LONDON (Reuters) - Central bank governors have eased elements of the Basel III accord, the world's core regulatory response to the 2007-09 financial crisis that saw taxpayers rescuing undercapitalised banks.
Implementation of Basel began in January 2013 and will be largely completed by the end of 2018, forcing lenders to hold three times the amount of capital they had before the crisis.
Regulators and investors are already putting pressure on big lenders to comply well ahead of the deadline.
The main elements of the accord are:
CAPITAL
* All banks must hold a minimum core capital buffer equivalent to 7 percent of their risk weighted assets by the end of 2018. The world's biggest 30 or so banks must also hold an extra 1 to 2.5 percent of capital from 2016 because of their size. Most major lenders already have buffers at or around 10 percent to demonstrate their financial health.
LEVERAGE RATIO
* A global rule to regulate leverage by forcing lenders to hold a minimum amount of capital in proportion to total assets on a non-risk weighted basis is coming in by 2018.

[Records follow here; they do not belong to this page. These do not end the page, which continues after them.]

theorem adj_getD_fold (l : List (Int × (Int × Int × Int)))
    (d : PySem.Dict Int (List (Int × Int))) (v : Int) :
    (l.foldl adjStep d).getD v [] = d.getD v [] ++ entriesOf l v := by
  induction l generalizing d with
  | nil => simp [entriesOf]
  | cons ie t ih =>
    rw [List.foldl_cons, ih]
    have hstep : (adjStep d ie).getD v [] = d.getD v [] ++ entriesOf [ie] v := by
      obtain ⟨i, a, b, w⟩ := ie
      simp only [adjStep, entriesOf, List.filterMap_cons, List.filterMap_nil, other]
      by_cases hba : b = a
      · rw [if_neg (fun hcon => hcon hba), PySem.Dict.getD_insert]
        by_cases hva : v = a
        · rw [if_pos hva]
          simp [hva]
        · rw [if_neg hva]
          have h5 : ¬ (a = v) := fun hcon => hva hcon.symm
          have h6 : ¬ (b = v) := fun hcon => hva ((hba.symm.trans hcon).symm)
          simp [h5, h6]
      · rw [if_pos hba, PySem.Dict.getD_insert]
        by_cases hvb : v = b
        · rw [if_pos hvb, PySem.Dict.getD_insert, if_neg hba]
          have hab : ¬ (a = b) := fun hcon => hba hcon.symm
          simp [hvb, hab]
        · rw [if_neg hvb, PySem.Dict.getD_insert]
          by_cases hva : v = a
          · rw [if_pos hva]
            simp [hva]
          · rw [if_neg hva]
            have h5 : ¬ (a = v) := fun hcon => hva hcon.symm
            have h6 : ¬ (b = v) := fun hcon => hvb hcon.symm
            simp [h5, h6]
    rw [hstep]
    simp only [entriesOf]
    cases h : other ie.2 v <;> simp [List.filterMap_cons, h]

theorem entriesOf_filter (l : List (Int × (Int × Int × Int))) (v : Int) (used : PySem.Set Int) :
    (entriesOf l v).filter (fun iu => !(PySem.Set.contains used iu.1))
      = entriesOf (l.filter (fun ie => !(PySem.Set.contains used ie.1))) v := by
  induction l with
  | nil => simp [entriesOf]
  | cons ie t ih =>
    simp only [entriesOf, List.filterMap_cons, List.filter_cons, PySem.Set.contains,
      List.contains_eq_mem] at *
    by_cases hq : ie.1 ∈ used <;>
      cases h : other ie.2 v <;>
        simp [h, hq, ih, List.filter_cons]

theorem entriesOf_map_snd (l : List (Int × (Int × Int × Int))) (v : Int) :
    (entriesOf l v).map (fun x => x.2) = (l.map (fun x => x.2)).filterMap (fun e => other e v) := by
  induction l with
  | nil => rfl
  | cons ie t ih =>
    simp only [entriesOf, List.filterMap_cons, List.map_cons] at *
    cases h : other ie.2 v <;> simp [h, ih]

theorem entriesOf_map_fst (l : List (Int × (Int × Int × Int))) (v : Int) :
    (entriesOf l v).map (fun x => x.1)
      = (l.filter (fun ie => (other ie.2 v).isSome)).map (fun x => x.1) := by
  induction l with
  | nil => rfl
  | cons ie t ih =>
    simp only [entriesOf, List.filterMap_cons, List.filter_cons] at *
    cases h : other ie.2 v <;> simp [h, ih]

theorem mem_fst_filter (l : List (Int × (Int × Int × Int))) (q : Int × (Int × Int × Int) → Bool)
    (hl : l.Pairwise (fun a b => a.1 ≠ b.1)) (ie : Int × (Int × Int × Int)) (hie : ie ∈ l) :
    ie.1 ∈ (l.filter q).map (fun x => x.1) ↔ q ie = true := by
  induction l with
  | nil => cases hie
  | cons je t ih =>
    rw [List.pairwise_cons] at hl
    obtain ⟨hhd, htl⟩ := hl
    rcases List.mem_cons.mp hie with rfl | hmem
    · constructor
      · intro h
        by_cases hq : q ie = true
        · exact hq
        · exfalso
          rw [List.filter_cons, if_neg (by simpa using hq)] at h
          obtain ⟨x, hx, hx1⟩ := List.mem_map.mp h
          exact hhd x (List.mem_of_mem_filter hx) hx1.symm
      · intro hq
        rw [List.filter_cons, if_pos (by simpa using hq)]
        simp
    · have hne : je.1 ≠ ie.1 := hhd ie hmem
      rw [List.filter_cons]
      by_cases hq : q je = true
      · rw [if_pos (by simpa using hq)]
        simp only [List.map_cons, List.mem_cons]
        constructor
        · rintro (h | h)
          · exact absurd h.symm hne
          · exact (ih htl hmem).mp h
        · intro h
          exact Or.inr ((ih htl hmem).mpr h)
      · rw [if_neg (by simpa using hq)]
        exact ih htl hmem

theorem pairwise_ne_R (arbre : List (Int × Int × Int)) (used : PySem.Set Int) :
    (Rrem arbre used).Pairwise (fun a b => a.1 ≠ b.1) := by
  have h := PySem.List.pairwise_lt_enumerate arbre (0 : Int)
  have h2 : (Rrem arbre used).Pairwise (fun a b => a.1 < b.1) :=
    List.Pairwise.sublist List.filter_sublist h
  exact h2.imp (fun hlt => ne_of_lt hlt)

theorem nodup_fst_entries (arbre : List (Int × Int × Int)) (v : Int) :
    ((entriesOf (PySem.List.enumerate arbre 0) v).map (fun x => x.1)).Nodup := by
  rw [entriesOf_map_fst]
  have h := PySem.List.pairwise_lt_enumerate arbre (0 : Int)
  have h2 : ((PySem.List.enumerate arbre 0).filter
      (fun ie => (other ie.2 v).isSome)).Pairwise (fun a b => a.1 < b.1) :=
    List.Pairwise.sublist List.filter_sublist h
  have h3 : (((PySem.List.enumerate arbre 0).filter
      (fun ie => (other ie.2 v).isSome)).map (fun x => x.1)).Pairwise
      (fun a b : Int => a < b) := List.pairwise_map.mpr h2
  exact h3.imp (fun hlt => ne_of_lt hlt)

theorem mainLemma (arbre : List (Int × Int × Int)) (e0 : Int × Int × Int) (fa : Nat) :
    ∀ (fb : Nat) (used : PySem.Set Int) (bstack p : List Int) (ca rl : List (Int × Int × Int)),
    ca.filter (fun x => !(rl.contains x)) = (Rrem arbre used).map (fun x => x.2) →
    bstack.length + (Rrem arbre used).length + 2 ≤ fa →
    bstack.length + (Rrem arbre used).length + 1 ≤ fb →
    aLoop fa ca rl (bstack.map PItem.node ++ [PItem.edge e0]) p
      = bLoop fb ((PySem.List.enumerate arbre 0).foldl adjStep PySem.Dict.empty) used bstack p := by
  induction fa with
  | zero => intro fb used bstack p ca rl _ hfa _; omega
  | succ fa ih =>
    intro fb used bstack p ca rl hinv hfa hfb
    obtain ⟨fb', rfl⟩ : ∃ fb', fb = fb' + 1 := ⟨fb - 1, by omega⟩
    cases bstack with
    | nil =>
      simp only [List.map_nil, List.nil_append, aLoop, bLoop]
      rw [aFold_edge]
      exact aLoop_nil fa _ _ _
    | cons v rest =>
      simp only [List.map_cons, List.cons_append, aLoop, bLoop]
      rw [hinv, aFold_node]
      have hadj : ((PySem.List.enumerate arbre 0).foldl adjStep PySem.Dict.empty).getD v []
          = entriesOf (PySem.List.enumerate arbre 0) v := by
        rw [adj_getD_fold]
        simp [PySem.Dict.getD_empty]
      rw [hadj, bFold _ used rest p (nodup_fst_entries arbre v)]
      have hkept : (entriesOf (PySem.List.enumerate arbre 0) v).filter
            (fun iu => !(PySem.Set.contains used iu.1)) = entriesOf (Rrem arbre used) v := by
        rw [entriesOf_filter]
        rfl
      rw [hkept, entriesOf_map_snd]
      -- abbreviations
      set R := Rrem arbre used with hRdef
      set news := (R.map (fun x => x.2)).filterMap (fun e => other e v) with hnews
      set kids := (entriesOf R v).map (fun x => x.1) with hkids
      -- the new invariant
      have hrlmem : ∀ x ∈ R.map (fun y => y.2), rl.contains x = false := by
        intro x hx
        rw [← hinv] at hx
        have := List.of_mem_filter hx
        simpa using this
      have hA : (R.map (fun x => x.2)).filter
            (fun x => !((rl ++ (R.map (fun y => y.2)).filter (fun e => (other e v).isSome)).contains x))
          = (R.map (fun x => x.2)).filter (fun x => !((other x v).isSome)) := by
        apply List.filter_congr
        intro x hx
        have hrl := hrlmem x hx
        have hm : ((R.map (fun y => y.2)).filter (fun e => (other e v).isSome)).contains x
            = (other x v).isSome := by
          by_cases hs : (other x v).isSome = true
          · have : x ∈ (R.map (fun y => y.2)).filter (fun e => (other e v).isSome) :=
              List.mem_filter.mpr ⟨hx, hs⟩
            simp [List.contains_eq_mem, this, hs]
          · have hnm : x ∉ (R.map (fun y => y.2)).filter (fun e => (other e v).isSome) :=
              fun hmem => hs (List.mem_filter.mp hmem).2
            have hnone : other x v = none := Option.not_isSome_iff_eq_none.mp (by simpa using hs)
            simp [List.contains_eq_mem, hnm, hnone]
        have hcat : ((rl ++ (R.map (fun y => y.2)).filter (fun e => (other e v).isSome)).contains x)
            = (rl.contains x || ((R.map (fun y => y.2)).filter (fun e => (other e v).isSome)).contains x) := by
          by_cases h1 : x ∈ rl <;>
            by_cases h2 : x ∈ (R.map (fun y => y.2)).filter (fun e => (other e v).isSome) <;>
              simp [List.contains_eq_mem, List.mem_append, h1, h2]
        rw [hcat, hrl, hm]
        simp
      have hB : Rrem arbre (used ++ kids) = R.filter (fun ie => !((other ie.2 v).isSome)) := by
        have h1 : Rrem arbre (used ++ kids) = R.filter (fun ie => !(List.contains kids ie.1)) := by
          rw [hRdef]
          unfold Rrem
          rw [List.filter_filter]
          apply List.filter_congr
          intro ie _
          by_cases h1 : ie.1 ∈ used <;>
            by_cases h2 : ie.1 ∈ kids <;>
              simp [PySem.Set.contains, List.contains_eq_mem, List.mem_append, h1, h2]
        have h2 : R.filter (fun ie => !(List.contains kids ie.1))
            = R.filter (fun ie => !((other ie.2 v).isSome)) := by
          apply List.filter_congr
          intro ie hie
          have hk : ie.1 ∈ (R.filter (fun je => (other je.2 v).isSome)).map (fun x => x.1)
              ↔ ((fun je => (other je.2 v).isSome) ie = true) :=
            mem_fst_filter R _ (pairwise_ne_R arbre used) ie hie
          rw [hkids, entriesOf_map_fst]
          by_cases hs : (other ie.2 v).isSome = true
          · have hmm : ie.1 ∈ (R.filter (fun je => (other je.2 v).isSome)).map (fun x => x.1) :=
              hk.mpr (by simpa using hs)
            simp [List.contains_eq_mem, hmm, hs]
          · have hnm : ie.1 ∉ (R.filter (fun je => (other je.2 v).isSome)).map (fun x => x.1) := by
              intro hmem
              exact hs (hk.mp hmem)
            have hnone : other ie.2 v = none := Option.not_isSome_iff_eq_none.mp (by simpa using hs)
            simp [List.contains_eq_mem, hnm, hnone]
        exact h1.trans h2
      have hC : (R.map (fun x => x.2)).filter (fun x => !((other x v).isSome))
          = (R.filter (fun ie => !((other ie.2 v).isSome))).map (fun x => x.2) := by
        rw [List.filter_map]
        rfl
      have hinv' : ((R.map (fun x => x.2)).filter
            (fun x => !((rl ++ (R.map (fun y => y.2)).filter (fun e => (other e v).isSome)).contains x)))
          = (Rrem arbre (used ++ kids)).map (fun x => x.2) := by
        rw [hA, hC, hB]
      -- lengths
      have hlenk : news.length = (R.filter (fun ie => (other ie.2 v).isSome)).length := by
        rw [hnews, ← entriesOf_map_snd]
        have := congrArg List.length (entriesOf_map_fst R v)
        simpa using this
      have hsplit := length_filter_not R (fun ie => (other ie.2 v).isSome)
      have hlenR' : (Rrem arbre (used ++ kids)).length
          = (R.filter (fun ie => !((other ie.2 v).isSome))).length := congrArg List.length hB
      -- assemble the two recursive calls
      have hstk : ((news.map PItem.node).reverse ++ (rest.map PItem.node ++ [PItem.edge e0]))
          = ((news.reverse ++ rest).map PItem.node ++ [PItem.edge e0]) := by
        simp [List.map_append, List.map_reverse, List.append_assoc]
      rw [hstk]
      exact ih fb' (used ++ kids) (news.reverse ++ rest) (p ++ news)
        (R.map (fun x => x.2)) (rl ++ (R.map (fun y => y.2)).filter (fun e => (other e v).isSome))
        hinv'
        (by simp only [List.length_append, List.length_reverse, List.length_cons] at hfa ⊢; omega)
        (by simp only [List.length_append, List.length_reverse, List.length_cons] at hfb ⊢; omega)

theorem aRot_spec (p acc : List Int) :
    aRot acc p = (PySem.List.index? p 0).map (fun k => p.drop k ++ (acc ++ p.take k)) := by
  induction p generalizing acc with
  | nil => simp [aRot, PySem.List.index?]
  | cons x xs ih =>
    by_cases hx : x = 0
    · subst hx
      rw [PySem.List.index?_cons_self]
      simp [aRot]
    · simp only [aRot, if_neg hx]
      rw [ih, PySem.List.index?_cons_of_ne xs hx]
      cases PySem.List.index? xs 0 <;>
        simp [List.drop_succ_cons, List.take_succ_cons, List.append_assoc]

-- ===== VERDICT (by name: the statement is the Claim_ definition above) =====
theorem parcoursPrefixe_spec : Claim_equal_parcoursPrefixe := by
  unfold Claim_equal_parcoursPrefixe
  intro arbre _hdom hpre
  unfold Spec_parcoursPrefixe
  cases arbre with
  | nil => rfl
  | cons e0 t =>
    unfold Pre_parcoursPrefixe at hpre
    simp only [Bool.and_eq_true, Bool.not_eq_true'] at hpre
    have hnotin : e0 ∉ t := by
      intro hmem
      have h := hpre.1
      simp [List.contains_eq_mem, hmem] at h
    have husedinit : (PySem.Set.add PySem.Set.empty (0 : Int)) = [0] := rfl
    have hR0 : Rrem (e0 :: t) (PySem.Set.add PySem.Set.empty (0 : Int))
        = PySem.List.enumerate t 1 := by
      rw [husedinit]
      unfold Rrem
      rw [PySem.List.enumerate_cons, List.filter_cons]
      rw [if_neg (by simp [PySem.Set.contains])]
      apply List.filter_eq_self.mpr
      intro ie hie
      obtain ⟨k, hk, hp⟩ := (PySem.List.mem_enumerate_iff t 1 ie).mp hie
      subst hp
      simp [PySem.Set.contains, List.contains_eq_mem]
      omega
    have hinv0 : (e0 :: t).filter (fun x => !(([e0] : List (Int × Int × Int)).contains x))
        = (Rrem (e0 :: t) (PySem.Set.add PySem.Set.empty (0 : Int))).map (fun x => x.2) := by
      rw [hR0, PySem.List.map_snd_enumerate, List.filter_cons]
      rw [if_neg (by simp)]
      apply List.filter_eq_self.mpr
      intro x hx
      have hne : x ≠ e0 := fun he => hnotin (he ▸ hx)
      simp [List.contains_eq_mem, hne]
    have hlenR : (Rrem (e0 :: t) (PySem.Set.add PySem.Set.empty (0 : Int))).length = t.length := by
      rw [hR0]
      exact PySem.List.length_enumerate t 1
    have hmain := mainLemma (e0 :: t) e0 ((e0 :: t).length + 3) ((e0 :: t).length + 2)
      (PySem.Set.add PySem.Set.empty (0 : Int)) [e0.2.1, e0.1] [e0.1, e0.2.1] (e0 :: t) [e0]
      hinv0
      (by simp only [List.length_cons, List.length_nil, hlenR]; omega)
      (by simp only [List.length_cons, List.length_nil, hlenR]; omega)
    have hstack0 : (([e0.2.1, e0.1] : List Int).map PItem.node ++ [PItem.edge e0])
        = [PItem.node e0.2.1, PItem.node e0.1, PItem.edge e0] := rfl
    rw [hstack0] at hmain
    show parcoursPrefixe (e0 :: t) = parcoursPrefixe_alt (e0 :: t)
    unfold parcoursPrefixe parcoursPrefixe_alt
    simp only []
    rw [hmain, aRot_spec]
    cases hP : PySem.List.index?
        (bLoop ((e0 :: t).length + 2)
          ((PySem.List.enumerate (e0 :: t) 0).foldl adjStep PySem.Dict.empty)
          (PySem.Set.add PySem.Set.empty 0) [e0.2.1, e0.1] [e0.1, e0.2.1]) 0 with
    | none => simp [hP]
    | some k =>
      simp [hP, PySem.List.slice_from_natCast, PySem.List.slice_to_natCast]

Regulators agreed on January 12 to ease how it is calculated and will now decide what the final ratio should be. Many countries want it higher than the 3 percent provisionally agreed and which most big lenders already meet.
LIQUIDITY
- Liquidity coverage ratio: Banks must hold a buffer of government bonds and cash to tide them over a month-long freeze in markets. The final version of the rule was eased slightly last year ahead of its introduction and many big lenders already comply;
- Net stable funding ratio: Banks must hold a buffer of bonds and other instruments with maturities of over a year. On Sunday regulators eased the plan and put it out to public consultation ahead of implementation in 2018.